Paxos contends its approach would help open up the settlement process to competition and innovation. Its platform allows buyers and sellers to settle transactions the same day they occur, while also supporting T+1 and T+2 settlement. Rather than using a central clearinghouse, the Paxos system would allow two parties to bilaterally settle securities trades directly with each other.
“The method of settling [Wall] Street-side equity clearing hasn’t changed in 30 years … but market structure has changed significantly,” said Greg Lee, Paxos’ managing director for securities, in an interview.
Lee said the Paxos system would significantly reduce margin requirements. Margin requirements would still rise during periods of duress, but when volatility leaves the market, margin requirements return to normal, allowing capital to return to the market, he said.
The DTCC favors maintaining the central clearing party structure, which allows “netting.” Under netting, firms track their wins and losses and pay or collect just the net amount due at the end of each settlement period. That creates a much more predictable financing requirement, said Murray Pozmanter, head of clearing agency services and global business operations at DTCC, in an interview.
Blockchain technology speeds up the process
The DTCC is taking other steps. In parallel with its efforts alongside ICI and Sifma to speed the existing equity settlement process by a day. The organization in September outlined a path to launching what it has dubbed Project Ion, which would use distributed-ledger technology modeled around a netted same-day settlement process that would allow for one-day, two-day or extended settlement periods.
Paxos’ Lee, in a statement, said that the structure of DTCC’s project “is extremely similar to the Paxos Settlement System and what we’ve built that we believe it validates our strategy for a new approach to clearing,” but argued that the use of a central clearing party model would continue to impose a huge cost burden on the industry.
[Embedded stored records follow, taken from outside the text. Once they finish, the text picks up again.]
-- the inner-loop fold ignores its initial flag except to OR it in
theorem foldl_swapStep_flag (js : List Nat) (res : List (List Int)) (s : Bool) :
    js.foldl pvSwapStep (res, s) =
      ((js.foldl pvSwapStep (res, false)).1, s || (js.foldl pvSwapStep (res, false)).2) := by
  induction js generalizing res s with
  | nil => simp
  | cons j js ih =>
    simp only [List.foldl_cons]
    by_cases h : ((res.getD j []).sum > (res.getD (j + 1) []).sum)
    · simp only [pvSwapStep, h, if_pos]
      rw [ih _ true]
      simp
    · simp only [pvSwapStep, h, ite_false]
      exact ih res s

-- shifting the fold past a fixed head element
theorem foldl_swapStep_shift (js : List Nat) (x : List Int) (res : List (List Int)) (s : Bool) :
    (js.map (· + 1)).foldl pvSwapStep (x :: res, s) =
      (x :: (js.foldl pvSwapStep (res, s)).1, (js.foldl pvSwapStep (res, s)).2) := by
  induction js generalizing res s with
  | nil => simp
  | cons j js ih =>
    simp only [List.map_cons, List.foldl_cons]
    have hstep : pvSwapStep (x :: res, s) (j + 1) =
        (x :: (pvSwapStep (res, s) j).1, (pvSwapStep (res, s) j).2) := by
      simp only [pvSwapStep, List.getD_cons_succ, List.set_cons_succ]
      split <;> simp_all
    rw [hstep, ih]

-- the inner index fold IS the structural pass
theorem foldl_eq_gpass : ∀ (b : Nat) (l : List (List Int)), b + 1 ≤ l.length ∨ b = 0 →
    (List.range b).foldl pvSwapStep (l, false) = gpass (fun t => t.sum) b l := by
  intro b
  induction b with
  | zero => intro l _; cases l <;> simp [gpass]
  | succ b ih =>
    intro l hl
    have hlen : b + 2 ≤ l.length := by omega
    match l, hlen with
    | x :: y :: t, hlen2 =>
      have hx : b + 1 ≤ (x :: t).length := by simp at hlen2 ⊢; omega
      have hy : b + 1 ≤ (y :: t).length := by simp at hlen2 ⊢; omega
      rw [List.range_succ_eq_map, List.foldl_cons]
      by_cases h : (x.sum > y.sum)
      · have hstep : pvSwapStep (x :: y :: t, false) 0 = (y :: x :: t, true) := by
          simp [pvSwapStep, h]
        rw [hstep, foldl_swapStep_shift, foldl_swapStep_flag, ih (x :: t) (Or.inl hx)]
        simp [gpass, h]
      · have hstep : pvSwapStep (x :: y :: t, false) 0 = (x :: y :: t, false) := by
          simp [pvSwapStep, h]
        rw [hstep, foldl_swapStep_shift, ih (y :: t) (Or.inl hy)]
        simp [gpass, h]

theorem gpass_append {α : Type} (k : α → Int) :
    ∀ (b : Nat) (f s : List α), b + 1 ≤ f.length →
      gpass k b (f ++ s) = ((gpass k b f).1 ++ s, (gpass k b f).2) := by
  intro b
  induction b with
  | zero =>
    intro f s hf
    match f, hf with
    | x :: t, _ => simp [gpass]
  | succ b ih =>
    intro f s hf
    match f, hf with
    | x :: y :: t, hf2 =>
      have hx : b + 1 ≤ (x :: t).length := by simp at hf2 ⊢; omega
      have hy : b + 1 ≤ (y :: t).length := by simp at hf2 ⊢; omega
      by_cases h : (k x > k y)
      · simp only [List.cons_append, gpass, h, if_pos]
        show (y :: (gpass k b ((x :: t) ++ s)).1, true) = (y :: ((gpass k b (x :: t)).1 ++ s), true)
        rw [ih (x :: t) s hx]
      · simp only [List.cons_append, gpass, h, ite_false]
        show (x :: (gpass k b ((y :: t) ++ s)).1, (gpass k b ((y :: t) ++ s)).2) =
          (x :: ((gpass k b (y :: t)).1 ++ s), (gpass k b (y :: t)).2)
        rw [ih (y :: t) s hy]

theorem gpass_false {α : Type} (k : α → Int) :
    ∀ (b : Nat) (l : List α), (gpass k b l).2 = false →
      (gpass k b l).1 = l ∧ (List.take (b + 1) l).IsChain (fun a c => k a ≤ k c) := by
  intro b
  induction b with
  | zero =>
    intro l _
    cases l <;> simp [gpass]
  | succ b ih =>
    intro l hl
    match l with
    | [] => simp [gpass]
    | [x] => simp [gpass]
    | x :: y :: t =>
      by_cases h : (k x > k y)
      · simp [gpass, h] at hl
      · simp only [gpass, h, ite_false] at hl ⊢
        obtain ⟨h1, h2⟩ := ih (y :: t) hl
        refine ⟨by rw [h1], ?_⟩
        simp only [List.take_succ_cons]
        exact List.isChain_cons_cons.mpr ⟨by omega, by simpa [List.take_succ_cons] using h2⟩

theorem pvOuterA_eq_gouter (n : Nat) :
    ∀ (fuel i : Nat) (l : List (List Int)), l.length = n →
      pvOuterA n fuel i l = gouter (fun t => t.sum) n fuel i l := by
  intro fuel
  induction fuel with
  | zero => intro i l _; rfl
  | succ fuel ih =>
    intro i l hl
    have hcond : (n - i - 1) + 1 ≤ l.length ∨ n - i - 1 = 0 := by omega
    simp only [pvOuterA, gouter]
    rw [foldl_eq_gpass _ _ hcond]
    by_cases hp : (gpass (fun t => t.sum) (n - i - 1) l).2
    · simp only [hp, if_pos]
      exact ih (i + 1) _ ((gpass_length _ _ _).trans hl)
    · simp [hp]

theorem pvR_trans (a b c : Nat × List Int) : pvR a b → pvR b c → pvR a c := by
  unfold pvR; omega

theorem pvR_asymm (a b : Nat × List Int) : pvR a b → pvR b a → False := by
  unfold pvR; omega

theorem pvDec_map_snd : ∀ (j : Nat) (xs : List (List Int)), (pvDec j xs).map Prod.snd = xs := by
  intro j xs
  induction xs generalizing j with
  | nil => rfl
  | cons x t ih => simp [pvDec, ih]

theorem pvDec_length (j : Nat) (xs : List (List Int)) : (pvDec j xs).length = xs.length := by
  rw [← pvDec_map_snd j xs, List.length_map, pvDec_map_snd]

theorem pvDec_ge : ∀ (j : Nat) (xs : List (List Int)) (d : Nat × List Int),
    d ∈ pvDec j xs → j ≤ d.1 := by
  intro j xs
  induction xs generalizing j with
  | nil => simp [pvDec]
  | cons x t ih =>
    intro d hd
    simp only [pvDec, List.mem_cons] at hd
    rcases hd with h | h
    · subst h; simp
    · exact Nat.le_of_succ_le (ih (j + 1) d h)

theorem pvDec_pairwise : ∀ (j : Nat) (xs : List (List Int)),
    (pvDec j xs).Pairwise (fun a b => a.1 < b.1) := by
  intro j xs
  induction xs generalizing j with
  | nil => simp [pvDec]
  | cons x t ih =>
    simp only [pvDec, List.pairwise_cons]
    exact ⟨fun d hd => Nat.lt_of_succ_le (pvDec_ge (j + 1) t d hd), ih (j + 1)⟩

theorem gpass_map_snd : ∀ (b : Nat) (l : List (Nat × List Int)),
    gpass (fun t => t.sum) b (l.map Prod.snd) =
      ((gpass pvKeyD b l).1.map Prod.snd, (gpass pvKeyD b l).2) := by
  intro b
  induction b with
  | zero => intro l; cases l <;> simp [gpass]
  | succ b ih =>
    intro l
    match l with
    | [] => simp [gpass]
    | [d] => simp [gpass]
    | d :: e :: t =>
      by_cases h : (d.2.sum > e.2.sum)
      · have := ih (d :: t)
        simp only [List.map_cons, gpass, pvKeyD, h, if_pos] at this ⊢
        rw [this]
      · have := ih (e :: t)
        simp only [List.map_cons, gpass, pvKeyD, h, ite_false] at this ⊢
        rw [this]

theorem gouter_map_snd (n : Nat) : ∀ (fuel i : Nat) (l : List (Nat × List Int)),
    gouter (fun t => t.sum) n fuel i (l.map Prod.snd) = (gouter pvKeyD n fuel i l).map Prod.snd := by
  intro fuel
  induction fuel with
  | zero => intro i l; rfl
  | succ fuel ih =>
    intro i l
    simp only [gouter, gpass_map_snd]
    by_cases hp : (gpass pvKeyD (n - i - 1) l).2 <;> simp [hp, ih (i + 1)]

theorem gouter_perm {α : Type} (k : α → Int) (n : Nat) :
    ∀ (fuel i : Nat) (l : List α), (gouter k n fuel i l).Perm l := by
  intro fuel
  induction fuel with
  | zero => intro i l; exact List.Perm.refl l
  | succ fuel ih =>
    intro i l
    simp only [gouter]
    by_cases hp : (gpass k (n - i - 1) l).2
    · simpa [hp] using (ih (i + 1) _).trans (gpass_perm k (n - i - 1) l)
    · simpa [hp] using gpass_perm k (n - i - 1) l

theorem gpass_tie : ∀ (b : Nat) (l : List (Nat × List Int)), l.Pairwise pvTie →
    ((gpass pvKeyD b l).1).Pairwise pvTie := by
  intro b
  induction b with
  | zero =>
    intro l hl
    cases l with
    | nil => simp [gpass]
    | cons x t => simpa [gpass] using hl
  | succ b ih =>
    intro l hl
    match l with
    | [] => simp [gpass]
    | [x] => simp [gpass]
    | x :: y :: t =>
      simp only [List.pairwise_cons, List.mem_cons] at hl
      obtain ⟨hx, hy, ht⟩ := hl
      by_cases h : (pvKeyD x > pvKeyD y)
      · simp only [gpass, h, if_pos, List.pairwise_cons]
        refine ⟨?_, ih (x :: t) ?_⟩
        · intro z hz
          have hz' : z ∈ x :: t := gpass_mem hz
          rcases List.mem_cons.mp hz' with h1 | h1
          · subst h1
            intro he
            exfalso
            simp only [pvKeyD] at h
            omega
          · exact hy z h1
        · exact List.pairwise_cons.mpr ⟨fun z hz => hx z (Or.inr hz), ht⟩
      · simp only [gpass, h, ite_false, List.pairwise_cons]
        refine ⟨?_, ih (y :: t) (List.pairwise_cons.mpr ⟨hy, ht⟩)⟩
        intro z hz
        have hz' : z ∈ y :: t := gpass_mem hz
        rcases List.mem_cons.mp hz' with h1 | h1
        · subst h1; exact hx z (Or.inl rfl)
        · exact hx z (Or.inr h1)

theorem gpass_last : ∀ (b : Nat) (f : List (Nat × List Int)), b + 1 = f.length →
    f.Pairwise pvTie →
    ∃ g m, (gpass pvKeyD b f).1 = g ++ [m] ∧ ∀ x ∈ g, pvR x m := by
  intro b
  induction b with
  | zero =>
    intro f hf _
    match f, hf with
    | [x], _ => exact ⟨[], x, rfl, by simp⟩
  | succ b ih =>
    intro f hf hp
    match f, hf with
    | x :: y :: t, hf2 =>
      simp only [List.pairwise_cons, List.mem_cons] at hp
      obtain ⟨hx, hy, ht⟩ := hp
      by_cases h : (pvKeyD x > pvKeyD y)
      · obtain ⟨g, m, hgm, hRm⟩ := ih (x :: t) (by simp at hf2 ⊢; omega)
          (List.pairwise_cons.mpr ⟨fun z hz => hx z (Or.inr hz), ht⟩)
        refine ⟨y :: g, m, ?_, ?_⟩
        · simp only [gpass, h, if_pos, hgm, List.cons_append]
        · intro z hz
          rcases List.mem_cons.mp hz with h1 | h1
          · subst h1
            have hm : m ∈ x :: t := gpass_mem (by rw [hgm]; simp)
            by_cases hmx : m = x
            · subst hmx
              left
              simpa [pvKeyD] using h
            · have hxg : x ∈ g := by
                have hx2 : x ∈ (gpass pvKeyD b (x :: t)).1 :=
                  (gpass_perm pvKeyD b (x :: t)).mem_iff.mpr (List.mem_cons_self)
                rw [hgm] at hx2
                rcases List.mem_append.mp hx2 with h2 | h2
                · exact h2
                · simp at h2; exact absurd h2.symm hmx
              have := hRm x hxg
              simp only [pvKeyD] at h
              unfold pvR at this ⊢
              omega
          · exact hRm z h1
      · obtain ⟨g, m, hgm, hRm⟩ := ih (y :: t) (by simp at hf2 ⊢; omega)
          (List.pairwise_cons.mpr ⟨hy, ht⟩)
        refine ⟨x :: g, m, ?_, ?_⟩
        · simp only [gpass, h, ite_false, hgm, List.cons_append]
        · intro z hz
          rcases List.mem_cons.mp hz with h1 | h1
          · subst h1
            have hm : m ∈ y :: t := gpass_mem (by rw [hgm]; simp)
            have htie := hx m (List.mem_cons.mp hm)
            have hkm : pvKeyD y ≤ pvKeyD m := by
              by_cases hmy : m = y
              · subst hmy; exact le_refl _
              · have hyg : y ∈ g := by
                  have hy2 : y ∈ (gpass pvKeyD b (y :: t)).1 :=
                    (gpass_perm pvKeyD b (y :: t)).mem_iff.mpr (List.mem_cons_self)
                  rw [hgm] at hy2
                  rcases List.mem_append.mp hy2 with h2 | h2
                  · exact h2
                  · simp at h2; exact absurd h2.symm hmy
                have := hRm y hyg
                unfold pvR at this
                simp only [pvKeyD]
                omega
            simp only [pvKeyD] at h hkm
            unfold pvTie at htie
            unfold pvR
            omega
          · exact hRm z h1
The DTCC declined to comment.
Adding competition to the clearing and settlement process is appealing, said Luke Mauro, global head of operations at Instinet, a participant in the Paxos project. He imagines an eventual scenario in which much of the industry uses at T+1 settlement, while a subset of the industry operates on T+0.
“The biggest thing is that competition is good and giving clients choices is great,” he said in an interview. Instinet opted to participate in the pilot project with an eye toward how the settlement process could change in coming years.
“What I said to a lot of our clients and senior management is, if this is something we want to do in a year or two, we can’t start in a year or two,” he said.